This thesis contributes to the theory and methodology of robust estimation for two time series models: the generalized autoregressive conditional heteroscedasticity (GARCH) model and the vector autoregressive moving-average (VARMA) model.

More specifically, the first part (Chapter 3) of this thesis considers a class of M-estimators of the parameters of the GARCH models which are asymptotically normal under mild assumptions on the moments of the underlying error distribution. Since heavy-tailed error distributions without higher order moments are common in the GARCH modeling of many real financial data, it becomes worthwhile to use such estimators for the time series inference instead of the quasi maximum likelihood estimator. We discuss the weighted bootstrap approximations of the distributions of M-estimators. Through extensive simulations and data analysis, we demonstrate the robustness of the M-estimators under heavy-tailed error distributions and the accuracy of the bootstrap approximation. In addition to the GARCH(1, 1) model, we obtain extensive computation and simulation results which are useful in the context of higher order models such as GARCH(2, 1) and GARCH(1, 2) but have not yet received sufficient attention in the literature. We use M-estimators for the analysis of three real financial time series fitted with GARCH(1, 1) or GARCH(2, 1) models.

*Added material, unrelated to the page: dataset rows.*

-- pv_equiv track=rewrite | github.com/rrobisaacjr/8Puzzle | 8PuzzleBFSDFS/dfs.py | actions
-- ===== SOURCE A (Python) =====
-- def actions(state):
--     # Find the position of the empty cell
--     empty_pos = None
--     for i in range(3):
--         for j in range(3):
--             if state[i][j] == "":
--                 empty_pos = (i, j)
--                 break
--         if empty_pos:
--             break
--
--     # Define the possible actions based on the empty cell's position
--     possible_actions = []
--     i, j = empty_pos
--
--     if i > 0:  # Can move Up
--         possible_actions.append("U")
--     if j < 2:  # Can move Right
--         possible_actions.append("R")
--     if i < 2:  # Can move Down
--         possible_actions.append("D")
--     if j > 0:  # Can move Left
--         possible_actions.append("L")
--
--
--     return possible_actions
-- ===== SOURCE B (Python) =====
-- def actions(state):
--     # Precomputed lookup: each of the 9 possible blank positions maps to its
--     # fixed move list; locating the blank is one index() into the flattened board.
--     MOVES = (["R", "D"], ["R", "D", "L"], ["D", "L"],
--              ["U", "R", "D"], ["U", "R", "D", "L"], ["U", "D", "L"],
--              ["U", "R"], ["U", "R", "L"], ["U", "L"])
--     flat = [cell for row in state[:3] for cell in row[:3]]
--     return list(MOVES[flat.index("")])
-- ===== Notes on version B (the rewrite author's own statement) =====
-- stated objective: alternative
-- what changed: Replaces A's nested break-out search loops plus four boundary tests by a precomputed 9-entry lookup table indexed by the blank's flattened position, so no coordinate arithmetic or boundary checks remain.
import Mathlib
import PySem

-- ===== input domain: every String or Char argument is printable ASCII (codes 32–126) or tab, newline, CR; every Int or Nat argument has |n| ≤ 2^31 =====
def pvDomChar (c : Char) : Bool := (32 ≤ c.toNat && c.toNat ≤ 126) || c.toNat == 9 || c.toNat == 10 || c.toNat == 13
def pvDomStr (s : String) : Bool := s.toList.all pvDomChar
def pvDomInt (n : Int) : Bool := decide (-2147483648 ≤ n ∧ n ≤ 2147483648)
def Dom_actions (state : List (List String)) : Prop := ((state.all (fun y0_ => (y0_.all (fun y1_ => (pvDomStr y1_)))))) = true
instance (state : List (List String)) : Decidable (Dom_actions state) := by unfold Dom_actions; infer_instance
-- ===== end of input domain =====

-- B replaces A's nested break-loops and four boundary ifs by one flatten+index blank lookup
-- into a precomputed 9-entry move table (objective: alternative; return value only).


-- ===== PORT A =====
-- inner loop: 'for j in range(3): if state[i][j] == "": empty_pos = (i, j); break'
def pvRowScanA (row : List String) : Option Int :=
  (List.range 3).foldl (fun acc j =>
    match acc with
    | some _ => acc   -- the inner loop already broke
    | none => if PySem.List.pyGet? row (j : Int) = some "" then some (j : Int) else none) none

-- outer loop: 'for i in range(3): …; if empty_pos: break'  (a found (i, j) tuple is always truthy)
def pvFindA (state : List (List String)) : Option (Int × Int) :=
  (List.range 3).foldl (fun acc i =>
    match acc with
    | some _ => acc   -- the outer loop already broke
    | none =>
      match PySem.List.pyGet? state (i : Int) with
      | none => none  -- IndexError in Python; excluded by Pre_actions
      | some row => (pvRowScanA row).map (fun j => ((i : Int), j))) none

def actions (state : List (List String)) : List String :=
  match pvFindA state with
  | none => []  -- Python raises TypeError unpacking None here; excluded by Pre_actions
  | some (i, j) =>
    let ps : List String := []
    let ps := if 0 < i then ps ++ ["U"] else ps
    let ps := if j < 2 then ps ++ ["R"] else ps
    let ps := if i < 2 then ps ++ ["D"] else ps
    let ps := if 0 < j then ps ++ ["L"] else ps
    ps

-- ===== PORT B =====
-- the MOVES tuple of Source B
def pvMovesTable : List (List String) :=
  [["R", "D"], ["R", "D", "L"], ["D", "L"],
   ["U", "R", "D"], ["U", "R", "D", "L"], ["U", "D", "L"],
   ["U", "R"], ["U", "R", "L"], ["U", "L"]]

def actions_alt (state : List (List String)) : List String :=
  let flat := (PySem.List.slice state none (some 3)).flatMap
                (fun row => PySem.List.slice row none (some 3))
  match PySem.List.index? flat "" with
  | none => []  -- Python raises ValueError here; excluded by Pre_actions
  | some k =>
    match PySem.List.pyGet? pvMovesTable (k : Int) with
    | none => []  -- IndexError; unreachable: k ≤ 8 since flat has at most 9 cells
    | some ms => ms

-- ===== PRECONDITION & SPEC =====
-- Pre_ holds exactly when A's row-major scan reaches a blank: some row i < 3 exists, has a blank
-- among its first three cells, and every earlier row has at least three cells none of which is
-- blank. Outside Pre_ A raises (TypeError unpacking None, or IndexError on a short row).
def Pre_actions (state : List (List String)) : Prop :=
  ∃ i, i < 3 ∧ i < state.length ∧ "" ∈ (state.getD i []).take 3 ∧
    ∀ i' < i, 3 ≤ (state.getD i' []).length ∧ "" ∉ (state.getD i' []).take 3
instance (state : List (List String)) : Decidable (Pre_actions state) := by
  unfold Pre_actions; infer_instance

def pvWitness_actions : List (List String) :=
  [["1", "2", ""], ["3", "4", "5"], ["6", "7", "8"]]

def Spec_actions (state : List (List String)) (out : List String) : Prop := out = actions_alt state
instance (state : List (List String)) (out : List String) : Decidable (Spec_actions state out) := by
  unfold Spec_actions; infer_instance

-- ===== CLAIM (what is proved, stated in full; the proofs are below) =====
def Claim_equal_actions : Prop :=
  ∀ (state : List (List String)), Dom_actions state → Pre_actions state →
    Spec_actions state (actions state)

-- ===== LEMMAS AND PROOFS =====
-- xs[1] and xs[2] on lists with enough visible head cells (numeral indices, so the natCast
-- bridge lemmas do not fire)
lemma pg1 {α : Type} (x y : α) (t : List α) : PySem.List.pyGet? (x::y::t) (1:Int) = some y := by
  rw [show ((x::y::t) : List α) = [x] ++ y::t from rfl,
      show (1:Int) = (([x] : List α).length : Int) by simp,
      PySem.List.pyGet?_append_length]
lemma pg2 {α : Type} (x y z : α) (t : List α) : PySem.List.pyGet? (x::y::z::t) (2:Int) = some z := by
  rw [show ((x::y::z::t) : List α) = [x,y] ++ z::t from rfl,
      show (2:Int) = (([x,y] : List α).length : Int) by simp,
      PySem.List.pyGet?_append_length]

lemma tbl0 : PySem.List.pyGet? pvMovesTable (0:Int) = some ["R","D"] := by decide
lemma tbl1 : PySem.List.pyGet? pvMovesTable (1:Int) = some ["R","D","L"] := by decide
lemma tbl2 : PySem.List.pyGet? pvMovesTable (2:Int) = some ["D","L"] := by decide
lemma tbl3 : PySem.List.pyGet? pvMovesTable (3:Int) = some ["U","R","D"] := by decide
lemma tbl4 : PySem.List.pyGet? pvMovesTable (4:Int) = some ["U","R","D","L"] := by decide
lemma tbl5 : PySem.List.pyGet? pvMovesTable (5:Int) = some ["U","D","L"] := by decide
lemma tbl6 : PySem.List.pyGet? pvMovesTable (6:Int) = some ["U","R"] := by decide
lemma tbl7 : PySem.List.pyGet? pvMovesTable (7:Int) = some ["U","R","L"] := by decide
lemma tbl8 : PySem.List.pyGet? pvMovesTable (8:Int) = some ["U","L"] := by decide

-- blank first reachable in row 0: both ports agree whatever the later rows are
theorem blank_row0 (r : List String) (rest : List (List String))
    (hb : "" ∈ r.take 3) :
    actions (r :: rest) = actions_alt (r :: rest) := by
  match r, hb with
  | d0 :: t, hb =>
    by_cases e0 : d0 = ""
    · simp [actions, actions_alt, pvFindA, pvRowScanA, List.range_succ, PySem.List.slice_to, List.idxOf?, List.findIdx?, List.findIdx?.go, tbl0, tbl1, tbl2, tbl3, tbl4, tbl5, tbl6, tbl7, tbl8, e0]
    match t, hb with
    | d1 :: t1, hb =>
      by_cases e1 : d1 = ""
      · simp [actions, actions_alt, pvFindA, pvRowScanA, List.range_succ, PySem.List.slice_to, List.idxOf?, List.findIdx?, List.findIdx?.go, tbl0, tbl1, tbl2, tbl3, tbl4, tbl5, tbl6, tbl7, tbl8, e0, e1]
      match t1, hb with
      | d2 :: t2, hb =>
        by_cases e2 : d2 = ""
        · simp [actions, actions_alt, pvFindA, pvRowScanA, List.range_succ, pg1, pg2, PySem.List.slice_to, List.idxOf?, List.findIdx?, List.findIdx?.go, tbl0, tbl1, tbl2, tbl3, tbl4, tbl5, tbl6, tbl7, tbl8, e0, e1, e2]
        · simp [List.take, e0, e1, e2] at hb
      | [], hb => simp [List.take, e0, e1] at hb
    | [], hb => simp [List.take, e0] at hb
  | [], hb => simp at hb

-- row 0 is fully scanned (three non-blank cells), blank first reachable in row 1
theorem blank_row1 (p0 p1 p2 : String) (t0 : List String) (r : List String)
    (rest : List (List String)) (q0 : p0 ≠ "") (q1 : p1 ≠ "") (q2 : p2 ≠ "")
    (hb : "" ∈ r.take 3) :
    actions ((p0::p1::p2::t0) :: r :: rest) = actions_alt ((p0::p1::p2::t0) :: r :: rest) := by
  match r, hb with
  | d0 :: t, hb =>
    by_cases e0 : d0 = ""
    · simp [actions, actions_alt, pvFindA, pvRowScanA, List.range_succ, pg1, pg2, PySem.List.slice_to, List.idxOf?, List.findIdx?, List.findIdx?.go, tbl0, tbl1, tbl2, tbl3, tbl4, tbl5, tbl6, tbl7, tbl8, q0, q1, q2, e0]
    match t, hb with
    | d1 :: t1, hb =>
      by_cases e1 : d1 = ""
      · simp [actions, actions_alt, pvFindA, pvRowScanA, List.range_succ, pg1, pg2, PySem.List.slice_to, List.idxOf?, List.findIdx?, List.findIdx?.go, tbl0, tbl1, tbl2, tbl3, tbl4, tbl5, tbl6, tbl7, tbl8, q0, q1, q2, e0, e1]
      match t1, hb with
      | d2 :: t2, hb =>
        by_cases e2 : d2 = ""
        · simp [actions, actions_alt, pvFindA, pvRowScanA, List.range_succ, pg1, pg2, PySem.List.slice_to, List.idxOf?, List.findIdx?, List.findIdx?.go, tbl0, tbl1, tbl2, tbl3, tbl4, tbl5, tbl6, tbl7, tbl8, q0, q1, q2, e0, e1, e2]
        · simp [List.take, e0, e1, e2] at hb
      | [], hb => simp [List.take, e0, e1] at hb
    | [], hb => simp [List.take, e0] at hb
  | [], hb => simp at hb

-- rows 0 and 1 fully scanned, blank first reachable in row 2
theorem blank_row2 (p0 p1 p2 u0 u1 u2 : String) (t0 t1 : List String) (r : List String)
    (rest : List (List String)) (q0 : p0 ≠ "") (q1 : p1 ≠ "") (q2 : p2 ≠ "")
    (s0 : u0 ≠ "") (s1 : u1 ≠ "") (s2 : u2 ≠ "") (hb : "" ∈ r.take 3) :
    actions ((p0::p1::p2::t0) :: (u0::u1::u2::t1) :: r :: rest)
      = actions_alt ((p0::p1::p2::t0) :: (u0::u1::u2::t1) :: r :: rest) := by
  match r, hb with
  | d0 :: t, hb =>
    by_cases e0 : d0 = ""
    · simp [actions, actions_alt, pvFindA, pvRowScanA, List.range_succ, pg1, pg2, PySem.List.slice_to, List.idxOf?, List.findIdx?, List.findIdx?.go, tbl0, tbl1, tbl2, tbl3, tbl4, tbl5, tbl6, tbl7, tbl8, q0, q1, q2, s0, s1, s2, e0]
    match t, hb with
    | d1 :: t1, hb =>
      by_cases e1 : d1 = ""
      · simp [actions, actions_alt, pvFindA, pvRowScanA, List.range_succ, pg1, pg2, PySem.List.slice_to, List.idxOf?, List.findIdx?, List.findIdx?.go, tbl0, tbl1, tbl2, tbl3, tbl4, tbl5, tbl6, tbl7, tbl8, q0, q1, q2, s0, s1, s2, e0, e1]
      match t1, hb with
      | d2 :: t2, hb =>
        by_cases e2 : d2 = ""
        · simp [actions, actions_alt, pvFindA, pvRowScanA, List.range_succ, pg1, pg2, PySem.List.slice_to, List.idxOf?, List.findIdx?, List.findIdx?.go, tbl0, tbl1, tbl2, tbl3, tbl4, tbl5, tbl6, tbl7, tbl8, q0, q1, q2, s0, s1, s2, e0, e1, e2]
        · simp [List.take, e0, e1, e2] at hb
      | [], hb => simp [List.take, e0, e1] at hb
    | [], hb => simp [List.take, e0] at hb
  | [], hb => simp at hb

-- ===== VERDICT (by name: the statement is the Claim_ definition above) =====
theorem actions_spec : Claim_equal_actions := by
  intro state hdom hpre
  obtain ⟨i, hi3, hilen, hbl, hprev⟩ := hpre
  match i, hi3 with
  | 0, _ =>
    match state, hilen with
    | r0 :: rest, _ => exact blank_row0 r0 rest hbl
  | 1, _ =>
    match state, hilen with
    | r0 :: r1 :: rest, _ =>
      obtain ⟨hl0, hn0⟩ := hprev 0 (by omega)
      match r0, hl0 with
      | p0 :: p1 :: p2 :: t0, _ =>
        simp only [List.getD_cons_zero, List.take, List.mem_cons, List.not_mem_nil, or_false,
          not_or] at hn0
        exact blank_row1 p0 p1 p2 t0 r1 rest (Ne.symm hn0.1) (Ne.symm hn0.2.1)
          (Ne.symm hn0.2.2) hbl
  | 2, _ =>
    match state, hilen with
    | r0 :: r1 :: r2 :: rest, _ =>
      obtain ⟨hl0, hn0⟩ := hprev 0 (by omega)
      obtain ⟨hl1, hn1⟩ := hprev 1 (by omega)
      match r0, hl0, r1, hl1 with
      | p0 :: p1 :: p2 :: t0, _, u0 :: u1 :: u2 :: t1, _ =>
        simp only [List.getD_cons_zero, List.getD_cons_succ, List.take, List.mem_cons,
          List.not_mem_nil, or_false, not_or] at hn0 hn1
        exact blank_row2 p0 p1 p2 u0 u1 u2 t0 t1 r2 rest (Ne.symm hn0.1) (Ne.symm hn0.2.1)
          (Ne.symm hn0.2.2) (Ne.symm hn1.1) (Ne.symm hn1.2.1) (Ne.symm hn1.2.2) hbl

In the second part (Chapter 4) of this thesis, we propose a novel class of estimators of the GARCH parameters based on ranks, called R-estimators, with the property that they are asymptotic normal under the existence of a more than second moment of the errors
and are highly efficient. We also consider the weighted bootstrap approximation of the finite sample distributions of the R-estimators. We propose fast algorithms for computing the R-estimators and their bootstrap replicates. Both real data analysis and simulations show the superior performance of the proposed estimators under the normal and heavy-tailed distributions. Our extensive simulations also reveal excellent coverage rates of the weighted bootstrap approximations. In addition, we discuss empirical and simulation results of the R-estimators for the higher order GARCH models such as the GARCH($2, 1$) and asymmetric models such as the GJR model.

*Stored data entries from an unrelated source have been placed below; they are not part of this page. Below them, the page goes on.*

theorem psucc_zer_on (a b : Nat) : psucc (zer a ++ on1 b) = none := by
  induction a with
  | zero =>
      simp only [zer, List.replicate, List.nil_append]
      induction b with
      | zero => simp [psucc, on1]
      | succ b ih =>
          simp only [on1, List.replicate_succ]
          rw [psucc]
          simp only [on1] at ih
          rw [ih]
          rcases b with _ | b <;> simp [List.replicate_succ]
  | succ a ih =>
      simp only [zer, List.replicate_succ, List.cons_append]
      rw [psucc]
      simp only [zer] at ih
      rw [ih]
      simp

theorem psucc_none_shape {c : List Int} (hb : Bin c) (h : psucc c = none) :
    ∃ a b, c = zer a ++ on1 b := by
  induction c with
  | nil => exact ⟨0, 0, rfl⟩
  | cons x xs ih =>
      rw [psucc] at h
      rcases hp : psucc xs with _ | ys
      · obtain ⟨a, b, hab⟩ := ih (fun y hy => hb y (by simp [hy])) hp
        rw [hp] at h
        simp only at h
        rcases hb x (by simp) with hx | hx
        · exact ⟨a + 1, b, by simp [hx, hab, zer, List.replicate_succ]⟩
        · -- x = 1: condition must fail, so xs.head? ≠ some 0, forcing a = 0
          subst hx hab
          split at h
          · exact absurd h (by simp)
          · rename_i hcond
            rcases a with _ | a
            · exact ⟨0, b + 1, by simp [zer, on1, List.replicate_succ]⟩
            · exfalso; apply hcond
              constructor
              · rfl
              · simp [zer, List.replicate_succ]
      · rw [hp] at h; simp at h

theorem psucc_shape_some (q : List Int) (a b : Nat) :
    psucc (q ++ 1 :: (zer (a+1) ++ on1 b)) = some (q ++ 0 :: (on1 (b+1) ++ zer a)) := by
  induction q with
  | nil =>
      simp only [List.nil_append]
      rw [psucc, psucc_zer_on]
      have hh : (zer (a+1) ++ on1 b).head? = some 0 := by simp [zer, List.replicate_succ]
      have hc : (zer (a+1) ++ on1 b).count 1 = b := by
        simp [zer, on1, List.count_append, List.count_replicate]
      have hc0 : (zer (a+1) ++ on1 b).count 0 = a + 1 := by
        simp [zer, on1, List.count_append, List.count_replicate]
      rw [if_pos ⟨rfl, hh⟩, hc, hc0]
      simp
  | cons x q ih =>
      simpa using psucc_cons_some x ih

theorem psucc_some_shape {c d : List Int} (hb : Bin c) (h : psucc c = some d) :
    ∃ q a b, c = q ++ 1 :: (zer (a+1) ++ on1 b) ∧ d = q ++ 0 :: (on1 (b+1) ++ zer a) := by
  induction c generalizing d with
  | nil => simp [psucc] at h
  | cons x xs ih =>
      rw [psucc] at h
      rcases hp : psucc xs with _ | ys
      · rw [hp] at h
        obtain ⟨a0, b0, hab⟩ := psucc_none_shape (fun y hy => hb y (by simp [hy])) hp
        by_cases hcond : x = 1 ∧ xs.head? = some 0
        · rw [if_pos hcond] at h
          obtain ⟨hx1, hh⟩ := hcond
          subst hx1
          rcases a0 with _ | a0
          · rw [hab] at hh
            rcases b0 with _ | b0 <;> simp [zer, on1, List.replicate_succ] at hh
          · refine ⟨[], a0, b0, ?_, ?_⟩
            · simp [hab]
            · have hc : xs.count 1 = b0 := by
                simp [hab, zer, on1, List.count_append, List.count_replicate]
              have hc0 : xs.count 0 = a0 + 1 := by
                simp [hab, zer, on1, List.count_append, List.count_replicate]
              simp only [Option.some.injEq] at h
              rw [← h, hc, hc0]
              simp
        · rw [if_neg hcond] at h
          simp at h
      · rw [hp] at h
        simp only [Option.some.injEq] at h
        obtain ⟨q, a, b, h1, h2⟩ := ih (fun y hy => hb y (by simp [hy])) hp
        exact ⟨x :: q, a, b, by simp [h1], by simp [← h, h2]⟩

theorem bin_append {q r : List Int} (hq : Bin q) (hr : Bin r) : Bin (q ++ r) := by
  intro x hx; rcases List.mem_append.1 hx with h | h
  exacts [hq x h, hr x h]

theorem bin_zer (a : Nat) : Bin (zer a) := by
  intro x hx; simp [zer] at hx; simp [hx]

theorem bin_on1 (b : Nat) : Bin (on1 b) := by
  intro x hx; simp [on1] at hx; simp [hx]

theorem bin_of_append_left {q r : List Int} (h : Bin (q ++ r)) : Bin q :=
  fun x hx => h x (List.mem_append.2 (Or.inl hx))

def M : Nat → Nat → List (List Int)
  | 0, 0 => [[]]
  | 0, _+1 => []
  | n+1, 0 => (M n 0).map (fun c => 0 :: c)
  | n+1, k+1 => (M n k).map (fun c => 1 :: c) ++ (M n (k+1)).map (fun c => 0 :: c)

theorem M_zero (n : Nat) : M n 0 = [zer n] := by
  induction n with
  | zero => simp [M, zer]
  | succ n ih => simp [M, ih, zer, List.replicate_succ]

theorem M_big {n k : Nat} (h : n < k) : M n k = [] := by
  induction n generalizing k with
  | zero => rcases k with _ | k; omega; simp [M]
  | succ n ih =>
      rcases k with _ | k
      · omega
      · simp [M, ih (by omega : n < k), ih (by omega : n < k + 1)]


theorem M_self (n : Nat) : M n n = [on1 n] := by
  induction n with
  | zero => simp [M, on1]
  | succ n ih =>
      have hb : M n (n+1) = [] := M_big (by omega)
      simp [M, ih, hb, on1, List.replicate_succ]

theorem M_length (n k : Nat) : (M n k).length = n.choose k := by
  induction n generalizing k with
  | zero => rcases k with _ | k <;> simp [M]
  | succ n ih =>
      rcases k with _ | k
      · simp [M, ih]
      · simp [M, ih, Nat.choose_succ_succ, Nat.add_comm]

theorem M_ne_nil {n k : Nat} (h : k ≤ n) : M n k ≠ [] := by
  have hl := M_length n k
  intro hc
  rw [hc] at hl
  simp only [List.length_nil] at hl
  have hp := Nat.choose_pos h
  omega

theorem M_head {n k : Nat} (h : k ≤ n) : (M n k).head? = some (on1 k ++ zer (n - k)) := by
  induction n generalizing k with
  | zero =>
      interval_cases k
      simp [M, on1, zer]
  | succ n ih =>
      rcases k with _ | k
      · rw [M_zero]; simp [on1]
      · rcases Nat.lt_or_ge k n.succ with hk | hk
        · have hkn : k ≤ n := by omega
          have h1 := ih hkn
          have hne := M_ne_nil hkn
          rw [M]
          rw [List.head?_append_of_ne_nil]
          · rw [List.head?_map, h1]
            simp [on1, List.replicate_succ, Nat.succ_sub hkn]
          · simpa using hne
        · have hkn : k + 1 = n + 1 := by omega
          rw [hkn, M_self]
          simp [on1, zer]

In the third part (Chapter 5 and Chapter 6) of this thesis, we propose a new class of R-estimators for semiparametric VARMA models in which the innovation density plays the role of the nuisance parameter. Our estimators are based on the novel concepts of multivariate center-outward ranks and signs. We show that these concepts, combined with Le Cam's asymptotic theory of statistical experiments, yield a class of semiparametric estimation procedures, which are efficient (at a given reference density), root-$n$ consistent, and asymptotically normal under a broad class of (possibly non elliptical) actual innovation densities. No kernel density estimation is required to implement our procedures. A Monte Carlo comparative study of our R-estimators and other routinely-applied competitors demonstrates the benefits of the novel methodology, in large and small sample.